When someone brought up contamination as a possible source, they most likely did not imply that you actually had cells with foreign DNA in your body but that sometime during the sequencing process (including the collection of the sample) someone else's cells may have inadvertently been collected, too.
"If I have y dna from a pregnancy could that have an impact on me" It is extremely unlikely that you (a) have your male child's DNA somewhere in your body and (b) that the sequencing picked up on it. It is far more likely that the sample was contaminated from external sources (e.g. spit, hairs, skin cells from other people that handled your DNA).

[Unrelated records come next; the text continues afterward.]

-- pv_equiv track=rewrite | github.com/daju01/VECM | vecm_project/scripts/vecm_master_exports.py | match_price_col
-- ===== SOURCE A (Python) =====
-- from typing import Dict, Iterable, List, Optional, Tuple
--
-- def match_price_col(columns: Iterable[str], ticker: str) -> Optional[str]:
--     ticker = ticker.upper().strip()
--     for col in columns:
--         upper = col.upper()
--         if upper == ticker:
--             return col
--         if upper == f"{ticker}.JK":
--             return col
--     for col in columns:
--         upper = col.upper()
--         if upper.startswith(f"{ticker}."):
--             return col
--     for col in columns:
--         upper = col.upper()
--         if ticker in upper.replace("_", "."):
--             return col
--     return None
-- ===== SOURCE B (Python) =====
-- def match_price_col(columns, ticker):
--     # Single pass: rank 1 = exact/.JK (return at once), rank 2 = prefix "T.",
--     # rank 3 = substring of upper with '_'->'.'; keep earliest best-ranked column.
--     t = ticker.upper().strip()
--     best = None
--     best_rank = 4
--     for col in columns:
--         upper = col.upper()
--         if upper == t or upper == t + ".JK":
--             return col
--         if best_rank > 2 and upper.startswith(t + "."):
--             best, best_rank = col, 2
--         elif best_rank > 3 and t in upper.replace("_", "."):
--             best, best_rank = col, 3
--     return best
-- ===== Notes on version B (the rewrite author's own statement) =====
-- stated objective: alternative
-- what changed: Replaces A's three sequential scans of the column list with one pass that tracks the earliest best-ranked candidate and returns immediately on a rank-1 match.
import Mathlib
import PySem

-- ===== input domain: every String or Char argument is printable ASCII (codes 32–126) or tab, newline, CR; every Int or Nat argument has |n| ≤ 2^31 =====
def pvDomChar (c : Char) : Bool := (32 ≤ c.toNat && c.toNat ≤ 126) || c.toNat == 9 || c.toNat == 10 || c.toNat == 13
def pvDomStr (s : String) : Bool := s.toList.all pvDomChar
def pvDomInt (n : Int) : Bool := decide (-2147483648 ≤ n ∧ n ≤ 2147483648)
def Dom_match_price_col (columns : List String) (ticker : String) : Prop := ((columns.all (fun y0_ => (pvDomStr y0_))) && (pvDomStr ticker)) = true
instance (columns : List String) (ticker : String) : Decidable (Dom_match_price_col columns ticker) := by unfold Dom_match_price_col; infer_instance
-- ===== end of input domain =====

-- B replaces A's three sequential scans with one pass tracking the earliest best-ranked candidate (one traversal instead of three).

-- ===== PORT A =====
-- first loop of A: exact match or ticker + ".JK"
def pvTier1 (t : List Char) : List String → Option String
  | [] => none
  | col :: rest =>
    let u := PySem.Chars.upper col.toList
    if u = t then some col
    else if u = t ++ ['.', 'J', 'K'] then some col
    else pvTier1 t rest

-- second loop of A: upper.startswith(ticker + ".")
def pvTier2 (t : List Char) : List String → Option String
  | [] => none
  | col :: rest =>
    let u := PySem.Chars.upper col.toList
    if PySem.Chars.startswith u (t ++ ['.']) then some col
    else pvTier2 t rest

-- third loop of A: ticker in upper.replace("_", ".")
def pvTier3 (t : List Char) : List String → Option String
  | [] => none
  | col :: rest =>
    let u := PySem.Chars.upper col.toList
    if PySem.Chars.isIn t (PySem.Chars.replace u ['_'] ['.']) then some col
    else pvTier3 t rest

def match_price_col (columns : List String) (ticker : String) : Option String :=
  let t := PySem.Chars.strip (PySem.Chars.upper ticker.toList)
  match pvTier1 t columns with
  | some c => some c
  | none =>
    match pvTier2 t columns with
    | some c => some c
    | none => pvTier3 t columns

-- ===== PORT B =====
-- single pass; `best`/`bestRank` mirror Source B's accumulator (rank 4 = nothing yet)
def pvAltLoop (t : List Char) (best : Option String) (bestRank : Nat) : List String → Option String
  | [] => best
  | col :: rest =>
    let u := PySem.Chars.upper col.toList
    if u = t ∨ u = t ++ ['.', 'J', 'K'] then some col
    else if 2 < bestRank ∧ PySem.Chars.startswith u (t ++ ['.']) = true then
      pvAltLoop t (some col) 2 rest
    else if 3 < bestRank ∧ PySem.Chars.isIn t (PySem.Chars.replace u ['_'] ['.']) = true then
      pvAltLoop t (some col) 3 rest
    else pvAltLoop t best bestRank rest

def match_price_col_alt (columns : List String) (ticker : String) : Option String :=
  pvAltLoop (PySem.Chars.strip (PySem.Chars.upper ticker.toList)) none 4 columns

-- ===== PRECONDITION & SPEC =====
def Spec_match_price_col (columns : List String) (ticker : String) (out : Option String) : Prop := out = match_price_col_alt columns ticker
instance (columns : List String) (ticker : String) (out : Option String) : Decidable (Spec_match_price_col columns ticker out) := by unfold Spec_match_price_col; infer_instance

-- ===== CLAIM (what is proved, stated in full; the proofs are below) =====
def Claim_equal_match_price_col : Prop := ∀ (columns : List String) (ticker : String), Dom_match_price_col columns ticker → Spec_match_price_col columns ticker (match_price_col columns ticker)

-- ===== LEMMAS AND PROOFS =====

-- once a rank-2 candidate is stored, only a rank-1 match can override it
theorem pvAltLoop_two (t : List Char) (b : String) (cols : List String) :
    pvAltLoop t (some b) 2 cols =
      match pvTier1 t cols with
      | some c => some c
      | none => some b := by
  induction cols with
  | nil => rfl
  | cons col rest ih =>
    simp only [pvAltLoop, pvTier1]
    by_cases h1 : PySem.Chars.upper col.toList = t
    · simp [h1]
    · by_cases h2 : PySem.Chars.upper col.toList = t ++ ['.', 'J', 'K']
      · simp [h2]
      · simp [h1, h2, ih]

-- once a rank-3 candidate is stored, a rank-1 or rank-2 match can override it
theorem pvAltLoop_three (t : List Char) (b : String) (cols : List String) :
    pvAltLoop t (some b) 3 cols =
      match pvTier1 t cols with
      | some c => some c
      | none =>
        match pvTier2 t cols with
        | some c => some c
        | none => some b := by
  induction cols with
  | nil => rfl
  | cons col rest ih =>
    simp only [pvAltLoop, pvTier1, pvTier2]
    by_cases h1 : PySem.Chars.upper col.toList = t
    · simp [h1]
    · by_cases h2 : PySem.Chars.upper col.toList = t ++ ['.', 'J', 'K']
      · simp [h2]
      · by_cases h3 : PySem.Chars.startswith (PySem.Chars.upper col.toList) (t ++ ['.']) = true
        · simp [h1, h2, h3, pvAltLoop_two]
        · simp [h1, h2, h3, ih]

-- empty state: the single pass computes the three-tier chain
theorem pvAltLoop_four (t : List Char) (cols : List String) :
    pvAltLoop t none 4 cols =
      match pvTier1 t cols with
      | some c => some c
      | none =>
        match pvTier2 t cols with
        | some c => some c
        | none => pvTier3 t cols := by
  induction cols with
  | nil => rfl
  | cons col rest ih =>
    simp only [pvAltLoop, pvTier1, pvTier2, pvTier3]
    by_cases h1 : PySem.Chars.upper col.toList = t
    · simp [h1]
    · by_cases h2 : PySem.Chars.upper col.toList = t ++ ['.', 'J', 'K']
      · simp [h2]
      · by_cases h3 : PySem.Chars.startswith (PySem.Chars.upper col.toList) (t ++ ['.']) = true
        · simp [h1, h2, h3, pvAltLoop_two]
        · by_cases h4 : PySem.Chars.isIn t (PySem.Chars.replace (PySem.Chars.upper col.toList) ['_'] ['.']) = true
          · simp [h1, h2, h3, h4, pvAltLoop_three]
          · simp [h1, h2, h3, h4, ih]

-- ===== VERDICT (by name: the statement is the Claim_ definition above) =====
theorem match_price_col_spec : Claim_equal_match_price_col := by
  intro columns ticker _
  unfold Spec_match_price_col match_price_col match_price_col_alt
  exact (pvAltLoop_four _ _).symm
-- pv_equiv track=rewrite | github.com/chanjin1998/Algoritms | 프로그래머스/1/42576. 완주하지 못한 선수/완주하지 못한 선수.py | solution
-- ===== SOURCE A (Python) =====
-- def solution(participant, completion):
--     d = dict()
--     res = []
--     for i in participant:
--         if i in d:
--             d[i] += 1
--         else:
--             d[i] = 1
--     for i in completion:
--         if i in d:
--             d[i] -= 1
--     for i in d.keys():
--         if d[i]>= 1:
--             res.append(i)
--
--     return "".join(res)
-- ===== SOURCE B (Python) =====
-- def solution(participant, completion):
--     # For each distinct name in participant (first-seen order), keep it iff it
--     # occurs strictly more often in participant than in completion.
--     seen = set()
--     out = []
--     for n in participant:
--         if n not in seen:
--             seen.add(n)
--             if participant.count(n) > completion.count(n):
--                 out.append(n)
--     return "".join(out)
-- ===== Notes on version B (the rewrite author's own statement) =====
-- stated objective: alternative
-- what changed: Replaces A's three passes over a mutable count table (build dict, subtract completions, filter keys) with a single loop over participant that, at each first occurrence of a name, decides membership directly by comparing participant.count(n) with completion.count(n); no count table is ever built.
import Mathlib
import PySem

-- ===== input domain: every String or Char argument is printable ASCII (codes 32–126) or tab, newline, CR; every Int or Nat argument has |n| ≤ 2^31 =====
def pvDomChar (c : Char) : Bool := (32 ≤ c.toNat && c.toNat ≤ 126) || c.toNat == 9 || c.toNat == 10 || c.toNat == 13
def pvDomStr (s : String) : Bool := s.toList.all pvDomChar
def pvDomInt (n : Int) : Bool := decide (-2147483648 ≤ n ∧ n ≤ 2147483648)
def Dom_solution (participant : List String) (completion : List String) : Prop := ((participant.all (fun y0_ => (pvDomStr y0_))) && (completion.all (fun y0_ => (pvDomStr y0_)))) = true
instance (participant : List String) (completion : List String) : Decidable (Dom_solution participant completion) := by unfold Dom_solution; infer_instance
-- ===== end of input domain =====

-- ===== PORT A =====
-- B replaces A's three passes over a count table (build, subtract, filter) by one
-- loop deciding each first-seen name via list counts; objective: alternative.
def solution (participant : List String) (completion : List String) : String :=
  let d : PySem.Dict String Int :=
    participant.foldl (fun d i =>
      if d.contains i then d.insert i (d.getD i 0 + 1) else d.insert i 1)
      PySem.Dict.empty
  let d2 : PySem.Dict String Int :=
    completion.foldl (fun d i =>
      if d.contains i then d.insert i (d.getD i 0 - 1) else d) d
  let res : List String :=
    (PySem.Dict.keys d2).foldl (fun res i =>
      if 1 ≤ d2.getD i 0 then res ++ [i] else res) []
  PySem.Str.join "" res

-- ===== PORT B =====
def solution_alt (participant : List String) (completion : List String) : String :=
  let st : PySem.Set String × List String :=
    participant.foldl (fun st n =>
      if PySem.Set.contains st.1 n then st
      else (PySem.Set.add st.1 n,
            if PySem.List.count completion n < PySem.List.count participant n
            then st.2 ++ [n] else st.2))
      (PySem.Set.empty, [])
  PySem.Str.join "" st.2

-- ===== PRECONDITION & SPEC =====
def Spec_solution (participant : List String) (completion : List String) (out : String) : Prop := out = solution_alt participant completion
instance (participant : List String) (completion : List String) (out : String) : Decidable (Spec_solution participant completion out) := by unfold Spec_solution; infer_instance

-- ===== CLAIM (what is proved, stated in full; the proofs are below) =====
def Claim_equal_solution : Prop := ∀ (participant : List String) (completion : List String), Dom_solution participant completion → Spec_solution participant completion (solution participant completion)

-- ===== LEMMAS AND PROOFS =====

-- A's first loop is the Counter loop.
theorem buildA_eq_counter (p : List String) :
    p.foldl (fun (d : PySem.Dict String Int) i =>
      if d.contains i then d.insert i (d.getD i 0 + 1) else d.insert i 1)
      PySem.Dict.empty = PySem.Dict.counter p := by
  rw [← PySem.Dict.foldl_insert_getD_add_one_eq_counter]
  apply PySem.List.foldl_congr_mem
  intro d x _
  by_cases h : d.contains x
  · simp [h]
  · rw [if_neg (by simp [h]), PySem.Dict.getD_of_not_contains d 0 (by simpa using h)]
    norm_num

-- The decrement loop: every lookup after it.
theorem decLoop_get? (c : List String) (d : PySem.Dict String Int) (k : String) :
    (c.foldl (fun (d : PySem.Dict String Int) i =>
        if d.contains i then d.insert i (d.getD i 0 - 1) else d) d).get? k
      = (d.get? k).map (fun v => v - (List.count k c : Int)) := by
  induction c generalizing d with
  | nil => cases h : d.get? k <;> simp [h]
  | cons i t ih =>
    simp only [List.foldl_cons]
    by_cases hc : d.contains i
    · rw [if_pos hc, ih]
      by_cases hk : k = i
      · subst hk
        have hs : d.get? k = some (d.getD k 0) := by
          rw [PySem.Dict.contains_eq_isSome_get?] at hc
          cases h : d.get? k with
          | none => rw [h] at hc; simp at hc
          | some v => rw [PySem.Dict.getD_of_get?_eq_some d 0 h]
        rw [PySem.Dict.get?_insert_self, hs]
        simp only [Option.map_some, List.count_cons_self]
        push_cast
        ring_nf
      · rw [PySem.Dict.get?_insert_of_ne d _ hk]
        rw [List.count_cons_of_ne (by exact fun h => hk h.symm)]
    · rw [if_neg hc, ih]
      by_cases hk : k = i
      · subst hk
        have h0 : d.get? k = none := by
          rw [PySem.Dict.contains_eq_isSome_get?] at hc
          cases h : d.get? k with
          | none => rfl
          | some v => rw [h] at hc; simp at hc
        simp [h0]
      · rw [List.count_cons_of_ne (by exact fun h => hk h.symm)]

-- The decrement loop does not change the key list.
theorem decLoop_keys (c : List String) (d : PySem.Dict String Int) :
    (c.foldl (fun (d : PySem.Dict String Int) i =>
        if d.contains i then d.insert i (d.getD i 0 - 1) else d) d).keys = d.keys := by
  induction c generalizing d with
  | nil => rfl
  | cons i t ih =>
    simp only [List.foldl_cons]
    by_cases hc : d.contains i
    · rw [if_pos hc, ih, PySem.Dict.keys_insert_of_contains d _ hc]
    · rw [if_neg hc, ih]

theorem counter_get? (p : List String) (n : String) (hn : n ∈ p) :
    (PySem.Dict.counter p).get? n = some (List.count n p : Int) := by
  have hc : (PySem.Dict.counter p).contains n = true := by
    rw [PySem.Dict.contains_counter]; simpa using hn
  rw [PySem.Dict.contains_eq_isSome_get?] at hc
  cases h : (PySem.Dict.counter p).get? n with
  | none => rw [h] at hc; simp at hc
  | some v =>
      have hd := PySem.Dict.getD_counter p n
      rw [PySem.Dict.getD_eq_get?_getD, h] at hd
      simp only [Option.getD_some] at hd
      rw [hd]

-- Set.add, unfolded by a contains hypothesis.
theorem add_of_contains (s : PySem.Set String) (x : String)
    (hx : PySem.Set.contains s x = true) : PySem.Set.add s x = s := by
  have hm : x ∈ s := (PySem.Set.contains_iff s x).mp hx
  simp [PySem.Set.add, hm]

theorem add_of_not_contains (s : PySem.Set String) (x : String)
    (hx : ¬ PySem.Set.contains s x = true) : PySem.Set.add s x = s ++ [x] := by
  have hm : x ∉ s := fun h => hx ((PySem.Set.contains_iff s x).mpr h)
  simp [PySem.Set.add, hm]

-- Set.update extends the set on the right.
theorem update_append (l : List String) (s : PySem.Set String) :
    ∃ w, PySem.Set.update s l = s ++ w := by
  induction l generalizing s with
  | nil => exact ⟨[], by simp [PySem.Set.update]⟩
  | cons x t ih =>
    by_cases hx : PySem.Set.contains s x
    · have h1 : PySem.Set.update s (x :: t) = PySem.Set.update s t := by
        simp [PySem.Set.update, add_of_contains s x hx]
      rw [h1]; exact ih s
    · have h1 : PySem.Set.update s (x :: t) = PySem.Set.update (s ++ [x]) t := by
        simp [PySem.Set.update, add_of_not_contains s x hx]
      obtain ⟨w, hw⟩ := ih (s ++ [x])
      exact ⟨x :: w, by rw [h1, hw]; simp⟩

-- B's loop, characterised with a fresh-elements helper.
def freshB (completion : List String) (participant : List String) :
    List String → PySem.Set String → List String
  | [], _ => []
  | x :: t, s =>
      if PySem.Set.contains s x then freshB completion participant t s
      else (if PySem.List.count completion x < PySem.List.count participant x
            then [x] else []) ++ freshB completion participant t (PySem.Set.add s x)

theorem loopB_eq (c p l : List String) (s : PySem.Set String) (out : List String) :
    l.foldl (fun (st : PySem.Set String × List String) n =>
      if PySem.Set.contains st.1 n then st
      else (PySem.Set.add st.1 n,
            if PySem.List.count c n < PySem.List.count p n
            then st.2 ++ [n] else st.2)) (s, out)
      = (PySem.Set.update s l, out ++ freshB c p l s) := by
  induction l generalizing s out with
  | nil => simp [freshB, PySem.Set.update]
  | cons x t ih =>
    simp only [List.foldl_cons, freshB]
    by_cases hx : PySem.Set.contains s x
    · rw [if_pos hx, ih]
      have h1 : PySem.Set.update s (x :: t) = PySem.Set.update s t := by
        simp [PySem.Set.update, add_of_contains s x hx]
      rw [h1, if_pos hx]
    · rw [if_neg hx]
      have h1 : PySem.Set.update s (x :: t) = PySem.Set.update (PySem.Set.add s x) t := by
        simp [PySem.Set.update]
      have hm : x ∉ s := fun h => hx ((PySem.Set.contains_iff s x).mpr h)
      by_cases hcnt : PySem.List.count c x < PySem.List.count p x
      · rw [if_pos hcnt, ih, h1, if_pos hcnt]
        simp [hm]
      · rw [if_neg hcnt, ih, h1, if_neg hcnt]
        simp [hm]

-- fresh elements = the new tail of the set, filtered by the count test.
theorem freshB_eq_filter (c p : List String) (l : List String) (s : PySem.Set String) :
    freshB c p l s = ((PySem.Set.update s l).drop s.length).filter
      (fun n => decide (PySem.List.count c n < PySem.List.count p n)) := by
  induction l generalizing s with
  | nil => simp [freshB, PySem.Set.update]
  | cons x t ih =>
    simp only [freshB]
    by_cases hx : PySem.Set.contains s x
    · have h1 : PySem.Set.update s (x :: t) = PySem.Set.update s t := by
        simp [PySem.Set.update, add_of_contains s x hx]
      rw [if_pos hx, h1, ih]
    · have h1 : PySem.Set.update s (x :: t) = PySem.Set.update (s ++ [x]) t := by
        simp [PySem.Set.update, add_of_not_contains s x hx]
      have hadd : PySem.Set.add s x = s ++ [x] := add_of_not_contains s x hx
      obtain ⟨w, hw⟩ := update_append t (s ++ [x])
      have hdrop1 : (PySem.Set.update (s ++ [x]) t).drop s.length = x :: w := by
        rw [hw, List.append_assoc]
        simp
      have hdrop2 : (PySem.Set.update (s ++ [x]) t).drop (s ++ [x]).length = w := by
        rw [hw]; simp
      rw [if_neg hx, ih, hadd, hdrop2, h1, hdrop1]
      rw [List.filter_cons]
      by_cases hcnt : PySem.List.count c x < PySem.List.count p x
      · rw [if_pos hcnt, if_pos (by simpa using hcnt)]
        simp
      · rw [if_neg hcnt, if_neg (by simpa using hcnt)]
        simp

-- ===== VERDICT (by name: the statement is the Claim_ definition above) =====
theorem solution_spec : Claim_equal_solution := by
  intro p c _
  unfold Spec_solution solution solution_alt
  dsimp only
  rw [buildA_eq_counter, loopB_eq, freshB_eq_filter]
  have hkeys : (c.foldl (fun (d : PySem.Dict String Int) i =>
      if d.contains i then d.insert i (d.getD i 0 - 1) else d)
      (PySem.Dict.counter p)).keys = PySem.Set.ofList p := by
    rw [decLoop_keys, PySem.Dict.keys_counter]
  rw [PySem.List.foldl_append_ite_eq_filter, hkeys]
  have hofl : PySem.Set.update PySem.Set.empty p = PySem.Set.ofList p := rfl
  rw [hofl]
  simp only [PySem.Set.empty, List.length_nil, List.drop_zero, List.nil_append]
  congr 1
  apply List.filter_congr
  intro n hn
  have hnp : n ∈ p := (PySem.Set.mem_ofList p n).mp hn
  have hget : (c.foldl (fun (d : PySem.Dict String Int) i =>
      if d.contains i then d.insert i (d.getD i 0 - 1) else d)
      (PySem.Dict.counter p)).getD n 0
      = (List.count n p : Int) - (List.count n c : Int) := by
    rw [PySem.Dict.getD_eq_get?_getD, decLoop_get?, counter_get? p n hnp]
    simp
  rw [hget]
  simp only [decide_eq_decide, PySem.List.count_eq]
  omega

thank you so much for the reply, Ive learned a lot today. I think that maybe I will dig deeper. Not for diagnosis but my own curiosity. I have BAM ant FSTQ files that I haven't even managed to download yet, I may get a more complete picture there. Yes most variants are in the PAR region, except I have variants in the PCH11Y gene which I think isn't possible without a y chromosome. So Im edging toward contamination. If this proves to be the case I will ask them to re-sequence. I must say that I haven't been this absorbed for ages. Its really good to find out things, like why I have such loose joints and my skin looks like fish scales if I don't oil it every day. Who knew these have names.....My gp didn't lol
Unless you feel comfortable working on the Linux command line, you will probably gain little from downloading the very big FASTQ and BAM files; these are fairly unwieldy files that cannot be opened with standard software (the data viewer you mentioned earlier is most likely loading and visualizing the content of the BAM file for your convenience).
I can absolutely relate how this can be super fascinating (after all, I do this for a living), but I would caution you against drawing too many conclusions on your own; I'd definitely reach out to the sequencing company as well as a human geneticist who should hopefully be able to put the most exciting findings in context.